Alors qu’il vit encore à Paris, Karel Husa se voit proposer un poste à la Cornell University à Ithaca, dans l’État de New-York – embarqué pour trois ans dans l’aventure professorale, il y fera toute sa carrière, jusqu’en 1992 lorsqu’il prendra sa retraite. En 1959, le voilà citoyen étasunien. Après avoir écrit, entre autres, un Poème pour alto et orchestre, un Concertino pour saxophone et ensemble, une Sérénade pour quintette à vent ou encore Mosaïques pour orchestre, il s’apprêtait à honorer la commande d’un Concerto pour orchestre lorsqu’après sept mois la politique du Pražské jaro que mène Alexander Dubček est réprimée par l’entrée des chars russes dans la cité. En réaction à cette violation de sa ville natale, il compose alors Music for Prague 1968 pour un ensemble de cuivres. Dans un commentaire qu’il a lui-même conçu pour accompagner les exécutions de la version orchestrée – entièrement cité par Pavel Petráněk et Martin Rudovský dans leur notice du disque (en anglais, allemand et tchèque) –, on apprend que celle-ci marie trois idées : un ancien chant hussite du XVe siècle (plusieurs fois utilisé par les compositeurs tchèques) qui appelle à la résistance la plus vaillante, l’omniprésence campanaire de la ville aux cents clochers, enfin trois accords qui forment une figure timide répartie dans les bois. Cet hommage compte quatre mouvements. Introduction and Fanfare annoncent le danger qui plane sur la liberté du pays, pourtant gagné par le courage de s’affirmer via l’hymne hussite. Le climat change considérablement avec Aria qui distribue une sorte de chute de cloches, pour ainsi dire, avant l’âpre engluement dans la tragédie. S’ensuit un Interlude complètement gelé dans un quasi-immobilisme semi-percussif, piano, inquiétant telle la suspension des chants d’oiseaux juste avant l’orage. Un roulement sec et déterminé l’enchaîne à Toccata and Chorale qui scelle à la fois l’événement et un message d’espoir. Cette version orchestrale date de 1969. Husa se rendit à Prague pour la diriger, mais le concert fut interdit par la nouvelle administration. C’est donc à Munich qu’il a mené la première européenne, le 31 janvier 1970. Quant aux mélomanes tchèques, ils ne purent découvrir Music for Prague 1968 qu’en février 1990.

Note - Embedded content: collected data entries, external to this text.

-- pv_equiv track=rewrite | github.com/DanLeonardo/Advent-Of-Code-2019 | 01/part2/fuel.py | calculate_fuel_for_mass
-- ===== SOURCE A (Python) =====
-- def calculate_fuel(mass):
--     fuel = (mass // 3) - 2
--     if fuel <= 0:
--         return 0
--     else:
--         return fuel
--
-- def calculate_fuel_for_mass(mass):
--     fuel = calculate_fuel(mass)
--     if fuel <= 0:
--         return 0
--     else:
--         new_fuel = calculate_fuel_for_mass(fuel)
--         fuel += new_fuel
--         return fuel
-- ===== SOURCE B (Python) =====
-- def calculate_fuel_for_mass(mass):
--     chain = []
--     f = mass // 3 - 2
--     while f > 0:
--         chain.append(f)
--         f = f // 3 - 2
--     return sum(chain)
-- ===== Notes on version B (the rewrite author's own statement) =====
-- stated objective: alternative
-- what changed: Replaces the recursion (clamping helper + recursive call adding the sub-result) with a loop that materializes the descending fuel chain as a list of unclamped positive values and returns its sum; no clamp is needed because the loop stops at the first non-positive fuel.
import Mathlib
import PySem

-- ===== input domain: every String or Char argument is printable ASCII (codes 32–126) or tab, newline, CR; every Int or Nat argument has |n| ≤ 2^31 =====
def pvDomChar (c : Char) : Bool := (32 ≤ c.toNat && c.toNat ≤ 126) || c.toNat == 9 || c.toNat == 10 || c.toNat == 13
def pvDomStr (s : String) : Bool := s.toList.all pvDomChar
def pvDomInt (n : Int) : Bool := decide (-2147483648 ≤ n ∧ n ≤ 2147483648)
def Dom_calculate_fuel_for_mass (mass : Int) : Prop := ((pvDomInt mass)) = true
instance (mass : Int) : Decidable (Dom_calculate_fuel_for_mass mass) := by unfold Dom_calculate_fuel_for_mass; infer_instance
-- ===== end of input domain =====

-- B replaces A's clamped recursion by materializing the descending fuel chain as a list and summing it (objective: alternative).


-- ===== PORT A =====
-- helper calculate_fuel, transliterated
def pvCalculateFuel (mass : Int) : Int :=
  let fuel := PySem.Int.floordiv mass 3 - 2
  if fuel ≤ 0 then 0 else fuel

-- termination lemma for A's recursion (cited by decreasing_by)
lemma pvCalculateFuel_lt (m : Int) (h : ¬ pvCalculateFuel m ≤ 0) :
    (pvCalculateFuel m).toNat < m.toNat := by
  have hd : PySem.Int.floordiv m 3 = m / 3 := PySem.Int.floordiv_eq_ediv_of_pos (by norm_num)
  simp only [pvCalculateFuel, hd] at h ⊢
  split_ifs with h' <;> omega

def calculate_fuel_for_mass (mass : Int) : Int :=
  let fuel := pvCalculateFuel mass
  if h : fuel ≤ 0 then 0
  else fuel + calculate_fuel_for_mass fuel
termination_by mass.toNat
decreasing_by exact pvCalculateFuel_lt mass h

-- ===== PORT B =====
-- termination lemma for the chain builder (cited by decreasing_by)
lemma pvStep_lt (f : Int) (h : 0 < f) :
    (PySem.Int.floordiv f 3 - 2).toNat < f.toNat := by
  have hd : PySem.Int.floordiv f 3 = f / 3 := PySem.Int.floordiv_eq_ediv_of_pos (by norm_num)
  rw [hd]; omega

-- the while loop materialized: collect successive positive fuels into a list
def pvChain (f : Int) : List Int :=
  if h : 0 < f then f :: pvChain (PySem.Int.floordiv f 3 - 2) else []
termination_by f.toNat
decreasing_by exact pvStep_lt f h

def calculate_fuel_for_mass_alt (mass : Int) : Int :=
  (pvChain (PySem.Int.floordiv mass 3 - 2)).sum

-- ===== PRECONDITION & SPEC =====
def Spec_calculate_fuel_for_mass (mass : Int) (out : Int) : Prop := out = calculate_fuel_for_mass_alt mass
instance (mass : Int) (out : Int) : Decidable (Spec_calculate_fuel_for_mass mass out) := by unfold Spec_calculate_fuel_for_mass; infer_instance

-- ===== CLAIM =====
def Claim_equal_calculate_fuel_for_mass : Prop := ∀ (mass : Int), Dom_calculate_fuel_for_mass mass → Spec_calculate_fuel_for_mass mass (calculate_fuel_for_mass mass)

-- ===== LEMMAS AND PROOFS =====
lemma pvA_unfold (m : Int) : calculate_fuel_for_mass m =
    if pvCalculateFuel m ≤ 0 then 0
    else pvCalculateFuel m + calculate_fuel_for_mass (pvCalculateFuel m) := by
  rw [calculate_fuel_for_mass]; rfl

lemma pvChain_sum (n : Nat) : ∀ (m : Int), m.toNat = n →
    (pvChain (PySem.Int.floordiv m 3 - 2)).sum = calculate_fuel_for_mass m := by
  induction n using Nat.strong_induction_on with
  | _ n ih =>
    intro m hn
    have hd : PySem.Int.floordiv m 3 = m / 3 := PySem.Int.floordiv_eq_ediv_of_pos (by norm_num)
    rw [pvA_unfold m]
    by_cases hg : 0 < PySem.Int.floordiv m 3 - 2
    · rw [pvChain]
      rw [dif_pos hg]
      have hcf : pvCalculateFuel m = PySem.Int.floordiv m 3 - 2 := by
        simp only [pvCalculateFuel]; omega
      have hlt : (PySem.Int.floordiv m 3 - 2).toNat < n := by
        rw [← hn]; exact pvStep_lt m (by rw [hd] at hg; omega)
      rw [List.sum_cons, ih _ hlt _ rfl, hcf]
      rw [if_neg (by omega)]
    · rw [pvChain, dif_neg hg]
      have hcf : pvCalculateFuel m = 0 := by simp only [pvCalculateFuel]; omega
      rw [hcf, if_pos le_rfl]; rfl

-- ===== VERDICT =====
theorem calculate_fuel_for_mass_spec : Claim_equal_calculate_fuel_for_mass := by
  intro mass _
  unfold Spec_calculate_fuel_for_mass calculate_fuel_for_mass_alt
  exact (pvChain_sum mass.toNat mass rfl).symm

Trente ans s’écoulèrent entre la composition de la Symphonie n°1 et la Symphonie n°2 « Réflexions ». En 1983, Karel Husa fait un usage plus soigneux encore de sa grande maîtrise des moyens orchestraux, comme en témoigne le début fort intrigant du Moderato initial, évoluant bientôt vers un drame non dit qui n’exclut pas le raffinement des timbres. Né dans un ostinato de percussions, Very fast se développe dans un bondissement rythmique néo-stravinskien, ponctué en son centre par une caresse harpistique. L’œuvre se termine dans ultime et vaste mouvement lent (Slow), peu à peu apaisé. L’excellent Symfonický Orchestr Prahy signe un fort beau portrait du compositeur.